A direct co-relation has been found between anti-TPO positivity and the rate of preterm delivery. Glinoer et al., in a study of 120 euthyroid women showed that the rate preterm deliveries in women with thyroid autoimmunity almost doubled as compared to the healthy controls [16]. Negro et al., too reported that anti-TPO positive women were more likely to have premature delivery when compared to normal women (22.4% Vs 8.2%, p-0.003). They also compared the effect of administration of levothyroxine in patients who were anti-TPO positive and found that the rates of premature delivery decreased and were at par with the normal population (7% vs 8.25%) [5]. Our study also showed a significantly higher prevalence of the rate of preterm delivery in the anti-TPO positive subjects.
Very few studies have addressed the co-relation of anaemia and thyroid disorders [6,8]. In our study, a significantly higher prevalence of anaemia in subjects with thyroid autoimmunity was observed. As any other autoimmune disorders, the auto-antibodies may be responsible for the destruction of red blood cells along with the inflammatory process setting in.
There was no difference seen in the IUGR rates in the two groups in our study with the prevalence being 15% in the study group and 20% in the controls. Studies have shown increased rates of low birth weight babies in thyroid autoimmune patient [8,20]. A few attributed the hypertensive disorders of pregnancy to be accountable for the same, indirectly linking the TAI and IUGR. In our study too, one patient had mild IUGR in the setting of severe pre-eclampsia along with thyroid autoimmunity.
Moncef Feki et al., reported that women with positive anti-TPO have a trend toward higher prevalence of gestational hypertension, recurrent pregnancy loss, especially late abortions and foetal death [21]. Our study did not show any statistically significant association between thyroid autoimmunity and pregnancy induced hypertension or recurrent miscarriages.
Limitation
“Our study is not without limitations. Ours is a referral hospital and patients from all over the country come here for treatment. Despite this, we acknowledge that majority of the patients belong to Chandigarh, Haryana and Punjab hence the prevalence of anti-TPO positivity in our study may not be reflective of the entire national population.
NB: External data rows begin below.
-- pv_equiv track=rewrite | github.com/chinedu-2002/tip101 | class_work/week_2_dict/unit2_s1_problem1.py | restock_inventory
-- ===== SOURCE A (Python) =====
-- def restock_inventory(current_inventory, restock_list):
--
--     for key in current_inventory:
--         if key in restock_list:
--             current_inventory[key] += restock_list[key]
--     for key in restock_list:
--         if key not in current_inventory:
--             current_inventory[key] = restock_list[key]
--     return current_inventory
-- ===== SOURCE B (Python) =====
-- def restock_inventory(current_inventory, restock_list):
--     for key, value in restock_list.items():
--         current_inventory[key] = current_inventory.get(key, 0) + value
--     return current_inventory
-- ===== Notes on version B (the rewrite author's own statement) =====
-- stated objective: simpler
-- what changed: Replaces A's two passes (update existing keys, then add missing keys) with a single pass over restock_list using get-with-default.
import Mathlib
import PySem

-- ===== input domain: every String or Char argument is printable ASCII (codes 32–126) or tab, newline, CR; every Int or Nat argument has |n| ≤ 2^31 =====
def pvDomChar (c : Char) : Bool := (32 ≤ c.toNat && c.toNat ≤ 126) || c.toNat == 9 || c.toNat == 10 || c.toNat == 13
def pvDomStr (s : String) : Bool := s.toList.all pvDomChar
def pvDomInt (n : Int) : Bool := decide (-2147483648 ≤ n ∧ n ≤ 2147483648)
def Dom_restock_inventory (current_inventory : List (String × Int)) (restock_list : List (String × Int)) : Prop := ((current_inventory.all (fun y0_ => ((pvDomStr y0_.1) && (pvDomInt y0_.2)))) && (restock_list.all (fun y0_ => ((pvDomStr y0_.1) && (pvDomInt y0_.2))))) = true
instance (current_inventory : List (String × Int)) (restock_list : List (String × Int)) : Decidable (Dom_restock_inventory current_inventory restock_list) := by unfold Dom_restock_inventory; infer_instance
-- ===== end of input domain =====

-- B replaces A's two passes (update keys present in both, then add missing keys) with one
-- pass over restock_list using get-with-default; both versions mutate current_inventory in
-- place in Python in the same way, and the proved equivalence is about the returned dict.

-- ===== PORT A =====
def restock_inventory (current_inventory : List (String × Int)) (restock_list : List (String × Int)) : List (String × Int) :=
  let inv := PySem.Dict.ofList current_inventory
  let rst := PySem.Dict.ofList restock_list
  -- for key in current_inventory: if key in restock_list: current_inventory[key] += restock_list[key]
  let inv1 := inv.keys.foldl (fun acc k =>
      if rst.contains k then acc.modify k 0 (· + rst.getD k 0) else acc) inv
  -- for key in restock_list: if key not in current_inventory: current_inventory[key] = restock_list[key]
  let inv2 := rst.keys.foldl (fun acc k =>
      if acc.contains k then acc else acc.insert k (rst.getD k 0)) inv1
  inv2.items

-- ===== PORT B =====
def restock_inventory_alt (current_inventory : List (String × Int)) (restock_list : List (String × Int)) : List (String × Int) :=
  let inv := PySem.Dict.ofList current_inventory
  let rst := PySem.Dict.ofList restock_list
  -- for key, value in restock_list.items(): current_inventory[key] = current_inventory.get(key, 0) + value
  (rst.items.foldl (fun acc p => acc.insert p.1 (acc.getD p.1 0 + p.2)) inv).items

-- ===== PRECONDITION & SPEC =====
def Spec_restock_inventory (current_inventory : List (String × Int)) (restock_list : List (String × Int)) (out : List (String × Int)) : Prop := out = restock_inventory_alt current_inventory restock_list
instance (current_inventory : List (String × Int)) (restock_list : List (String × Int)) (out : List (String × Int)) : Decidable (Spec_restock_inventory current_inventory restock_list out) := by unfold Spec_restock_inventory; infer_instance

-- ===== CLAIM (what is proved, stated in full; the proofs are below) =====
def Claim_equal_restock_inventory : Prop := ∀ (current_inventory : List (String × Int)) (restock_list : List (String × Int)), Dom_restock_inventory current_inventory restock_list → Spec_restock_inventory current_inventory restock_list (restock_inventory current_inventory restock_list)

-- ===== LEMMAS AND PROOFS =====

-- A's first loop: modifying each existing key once rewrites the items list pointwise.
theorem pv_modfold (r : PySem.Dict String Int) :
    ∀ (l : List String) (d : PySem.Dict String Int), d.keys.Nodup → l.Nodup →
    (∀ k ∈ l, d.contains k = true) →
    (l.foldl (fun acc k => if r.contains k then acc.modify k 0 (· + r.getD k 0) else acc) d).items
      = d.items.map (fun q => if q.1 ∈ l ∧ r.contains q.1 = true then (q.1, q.2 + r.getD q.1 0) else q)
  | [], d, _, _, _ => by simp
  | k :: t, d, hd, hnd, hsub => by
    have hk : k ∉ t := (List.nodup_cons.mp hnd).1
    have ht : t.Nodup := (List.nodup_cons.mp hnd).2
    have hdk : d.contains k = true := hsub k (by simp)
    simp only [List.foldl_cons]
    by_cases hc : r.contains k = true
    · rw [if_pos hc]
      have hmod : d.modify k 0 (· + r.getD k 0) = d.insert k (d.getD k 0 + r.getD k 0) := rfl
      have hkeys : (d.insert k (d.getD k 0 + r.getD k 0)).keys = d.keys :=
        PySem.Dict.keys_insert_of_contains d _ hdk
      have hd' : (d.insert k (d.getD k 0 + r.getD k 0)).keys.Nodup := by rw [hkeys]; exact hd
      have hsub' : ∀ k' ∈ t, (d.insert k (d.getD k 0 + r.getD k 0)).contains k' = true := by
        intro k' hk'
        rw [PySem.Dict.contains_insert]
        simp [hsub k' (by simp [hk'])]
      rw [hmod, pv_modfold r t _ hd' ht hsub',
        PySem.Dict.items_insert_of_contains d _ hdk, List.map_map]
      apply List.map_congr_left
      intro q hq
      by_cases hqk : q.1 = k
      · have hv : d.getD q.1 0 = q.2 := PySem.Dict.getD_of_mem_items d hq hd 0
        have hkt : k ∉ t := hk
        simp [Function.comp, hqk, ← hv, hkt, hc]
      · simp [Function.comp, hqk]
    · rw [if_neg hc, pv_modfold r t d hd ht (fun k' hk' => hsub k' (by simp [hk']))]
      apply List.map_congr_left
      intro q hq
      by_cases hqk : q.1 = k
      · simp [hqk, eq_false_of_ne_true hc]
      · simp [hqk]

-- A's second loop: inserting the missing keys appends them in order.
theorem pv_setfold (r : PySem.Dict String Int) :
    ∀ (l : List String) (d : PySem.Dict String Int), l.Nodup →
    (l.foldl (fun acc k => if acc.contains k then acc else acc.insert k (r.getD k 0)) d).items
      = d.items ++ (l.filter (fun k => !d.contains k)).map (fun k => (k, r.getD k 0))
  | [], d, _ => by simp
  | k :: t, d, hnd => by
    have hk : k ∉ t := by simp [List.nodup_cons] at hnd; exact hnd.1
    have ht : t.Nodup := (List.nodup_cons.mp hnd).2
    simp only [List.foldl_cons]
    by_cases hc : d.contains k = true
    · rw [if_pos hc, pv_setfold r t d ht]
      simp [hc]
    · rw [if_neg hc, pv_setfold r t (d.insert k (r.getD k 0)) ht,
        PySem.Dict.items_insert_of_not_contains d _ (by simpa using hc)]
      have hfilt : t.filter (fun k' => !(d.insert k (r.getD k 0)).contains k')
          = t.filter (fun k' => !d.contains k') := by
        apply List.filter_congr
        intro k' hk'
        have hne : k' ≠ k := fun h => hk (h ▸ hk')
        simp [PySem.Dict.contains_insert, hne]
      rw [hfilt]
      simp [eq_false_of_ne_true hc]

-- B's single loop: get-with-default + insert updates present keys in place and appends fresh ones.
theorem pv_insfold :
    ∀ (l : List (String × Int)) (d : PySem.Dict String Int), d.keys.Nodup → (l.map (·.1)).Nodup →
    (l.foldl (fun acc p => acc.insert p.1 (acc.getD p.1 0 + p.2)) d).items
      = d.items.map (fun q => match l.find? (fun p => p.1 == q.1) with
          | some p => (q.1, q.2 + p.2)
          | none => q)
        ++ (l.filter (fun p => !d.contains p.1)).map (fun p => (p.1, p.2))
  | [], d, _, _ => by simp
  | p :: t, d, hd, hnd => by
    have hnd' : (p.1 :: t.map (·.1)).Nodup := by simpa using hnd
    have hk : p.1 ∉ t.map (·.1) := (List.nodup_cons.mp hnd').1
    have ht : (t.map (·.1)).Nodup := (List.nodup_cons.mp hnd').2
    simp only [List.foldl_cons]
    by_cases hc : d.contains p.1 = true
    · have hkeys : (d.insert p.1 (d.getD p.1 0 + p.2)).keys = d.keys :=
        PySem.Dict.keys_insert_of_contains d _ hc
      have hd' : (d.insert p.1 (d.getD p.1 0 + p.2)).keys.Nodup := by rw [hkeys]; exact hd
      rw [pv_insfold t _ hd' ht, PySem.Dict.items_insert_of_contains d _ hc, List.map_map]
      have hfilt : t.filter (fun p' => !(d.insert p.1 (d.getD p.1 0 + p.2)).contains p'.1)
          = t.filter (fun p' => !d.contains p'.1) := by
        apply List.filter_congr
        intro p' _
        rw [PySem.Dict.contains_insert]
        by_cases h : p'.1 = p.1
        · simp [h, hc]
        · simp [h]
      rw [hfilt]
      have hhead : List.filter (fun p' => !d.contains p'.1) (p :: t)
          = t.filter (fun p' => !d.contains p'.1) := by
        simp [hc]
      rw [hhead]
      congr 1
      apply List.map_congr_left
      intro q hq
      by_cases hqk : q.1 = p.1
      · have hv : d.getD q.1 0 = q.2 := PySem.Dict.getD_of_mem_items d hq hd 0
        have hnof : t.find? (fun p' => p'.1 == p.1) = none := by
          rw [List.find?_eq_none]
          intro p' hp'
          simp only [beq_iff_eq]
          intro h
          exact hk (h ▸ List.mem_map_of_mem hp')
        simp [Function.comp, hqk, ← hv, hnof]
      · simp [Function.comp, hqk, Ne.symm hqk]
    · have hv0 : d.getD p.1 0 = 0 := PySem.Dict.getD_of_not_contains d 0 (eq_false_of_ne_true hc)
      have hd' : (d.insert p.1 (d.getD p.1 0 + p.2)).keys.Nodup :=
        PySem.Dict.nodup_keys_insert d _ _ hd
      rw [pv_insfold t _ hd' ht,
        PySem.Dict.items_insert_of_not_contains d _ (eq_false_of_ne_true hc), List.map_append]
      have hfilt : t.filter (fun p' => !(d.insert p.1 (d.getD p.1 0 + p.2)).contains p'.1)
          = t.filter (fun p' => !d.contains p'.1) := by
        apply List.filter_congr
        intro p' hp'
        have hne : p'.1 ≠ p.1 := fun h => hk (h ▸ List.mem_map_of_mem hp')
        rw [PySem.Dict.contains_insert]
        simp [hne]
      rw [hfilt]
      have hnof : t.find? (fun p' => p'.1 == p.1) = none := by
        rw [List.find?_eq_none]
        intro p' hp'
        simp only [beq_iff_eq]
        intro h
        exact hk (h ▸ List.mem_map_of_mem hp')
      have hsingle : ([(p.1, d.getD p.1 0 + p.2)].map (fun q =>
          match t.find? (fun p' => p'.1 == q.1) with
          | some p' => (q.1, q.2 + p'.2)
          | none => q)) = [(p.1, p.2)] := by
        simp [hnof, hv0]
      rw [hsingle]
      have hhead : List.filter (fun p' => !d.contains p'.1) (p :: t)
          = p :: t.filter (fun p' => !d.contains p'.1) := by
        simp [eq_false_of_ne_true hc]
      rw [hhead, List.map_cons, List.append_assoc]
      congr 1
      apply List.map_congr_left
      intro q hq
      have hqk : q.1 ≠ p.1 := by
        intro h
        have : q.1 ∈ d.keys := PySem.Dict.mem_keys_of_mem_items d hq
        rw [← PySem.Dict.contains_iff_mem_keys] at this
        exact hc (h ▸ this)
      simp [Ne.symm hqk]

-- ===== VERDICT (by name: the statement is the Claim_ definition above) =====
-- The first loop of A rewrites values in place, so it keeps the key list of the inventory.
theorem pv_keys1 (rst inv : PySem.Dict String Int) (h : inv.keys.Nodup) :
    (inv.keys.foldl (fun acc k => if rst.contains k then acc.modify k 0 (· + rst.getD k 0) else acc) inv).keys
      = inv.keys := by
  show (inv.keys.foldl (fun acc k => if rst.contains k then acc.modify k 0 (· + rst.getD k 0) else acc) inv).items.map (·.1)
      = inv.items.map (·.1)
  rw [pv_modfold rst inv.keys inv h h
      (fun k hk => (PySem.Dict.contains_iff_mem_keys inv k).mpr hk), List.map_map]
  apply List.map_congr_left
  intro q _
  by_cases hq : q.1 ∈ inv.keys ∧ rst.contains q.1 = true
  · simp [Function.comp, hq]
  · simp [Function.comp, hq]

theorem restock_inventory_spec : Claim_equal_restock_inventory := by
  intro ci rl _
  unfold Spec_restock_inventory restock_inventory restock_inventory_alt
  simp only []
  have hinv : (PySem.Dict.ofList ci).keys.Nodup := PySem.Dict.nodup_keys_ofList ci
  have hrst : (PySem.Dict.ofList rl).keys.Nodup := PySem.Dict.nodup_keys_ofList rl
  set inv := PySem.Dict.ofList ci with hinvdef
  set rst := PySem.Dict.ofList rl with hrstdef
  set inv1 := inv.keys.foldl (fun acc k => if rst.contains k then acc.modify k 0 (· + rst.getD k 0) else acc) inv with hinv1
  have hcont1 : ∀ k, inv1.contains k = inv.contains k := by
    intro k
    rw [PySem.Dict.contains_eq_decide_mem_keys, PySem.Dict.contains_eq_decide_mem_keys,
      hinv1, pv_keys1 rst inv hinv]
  rw [pv_setfold rst rst.keys inv1 hrst]
  rw [hinv1, pv_modfold rst inv.keys inv hinv hinv
      (fun k hk => (PySem.Dict.contains_iff_mem_keys inv k).mpr hk)]
  rw [pv_insfold rst.items inv hinv hrst]
  congr 1
  · -- the rewritten original items agree pointwise
    apply List.map_congr_left
    intro q hq
    have hqm : q.1 ∈ inv.keys := PySem.Dict.mem_keys_of_mem_items inv hq
    have hget : rst.get? q.1 = (rst.items.find? (fun p => p.1 == q.1)).map (·.2) := rfl
    cases hfind : rst.items.find? (fun p => p.1 == q.1) with
    | some p =>
      have hsome : rst.get? q.1 = some p.2 := by rw [hget, hfind]; rfl
      have hc : rst.contains q.1 = true := by
        rw [PySem.Dict.contains_eq_isSome_get?, hsome]; rfl
      have hgd : rst.getD q.1 0 = p.2 := by
        rw [PySem.Dict.getD_eq_get?_getD, hsome]; rfl
      simp [hqm, hc, hgd]
    | none =>
      have hnone : rst.get? q.1 = none := by rw [hget, hfind]; rfl
      have hc : rst.contains q.1 = false := by
        rw [PySem.Dict.contains_eq_isSome_get?, hnone]; rfl
      simp [hc]
  · -- the appended fresh items agree
    have hkr : rst.keys = rst.items.map (·.1) := rfl
    rw [hkr]
    have hfc : ∀ k, (fun k => !inv1.contains k) k = (fun k => !inv.contains k) k := by
      intro k; simp only [hcont1]
    rw [List.filter_congr (fun k _ => hfc k), List.filter_map, List.map_map]
    apply List.map_congr_left
    intro p hp
    have hpm : p ∈ rst.items := List.mem_of_mem_filter hp
    have hgd : rst.getD p.1 0 = p.2 := PySem.Dict.getD_of_mem_items rst hpm hrst 0
    simp [Function.comp, hgd]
The samples derived from the hospital population are also subject to Berksonian bias which can also lead to the disparity in the prevalence rates. It is however noteworthy that the matching of study and control group in our study decreases the risk of bias and also addresses the possible confounders to a large extent.
Conclusion
To conclude, thyroid autoimmunity has its effect on obstetric outcomes, like preterm delivery and postpartum thyroiditis even in patients who are euthyroid. Our results indicate that screening of thyroid autoimmunity in pregnant patients may be clinically beneficial as it offers an opportunity for early detection of the population at risk and can help in better management. Our study also encourages further research in evaluating the effect of thyroid autoimmunity in pregnancy in larger, multi institutional settings which could result in formation of a consensus.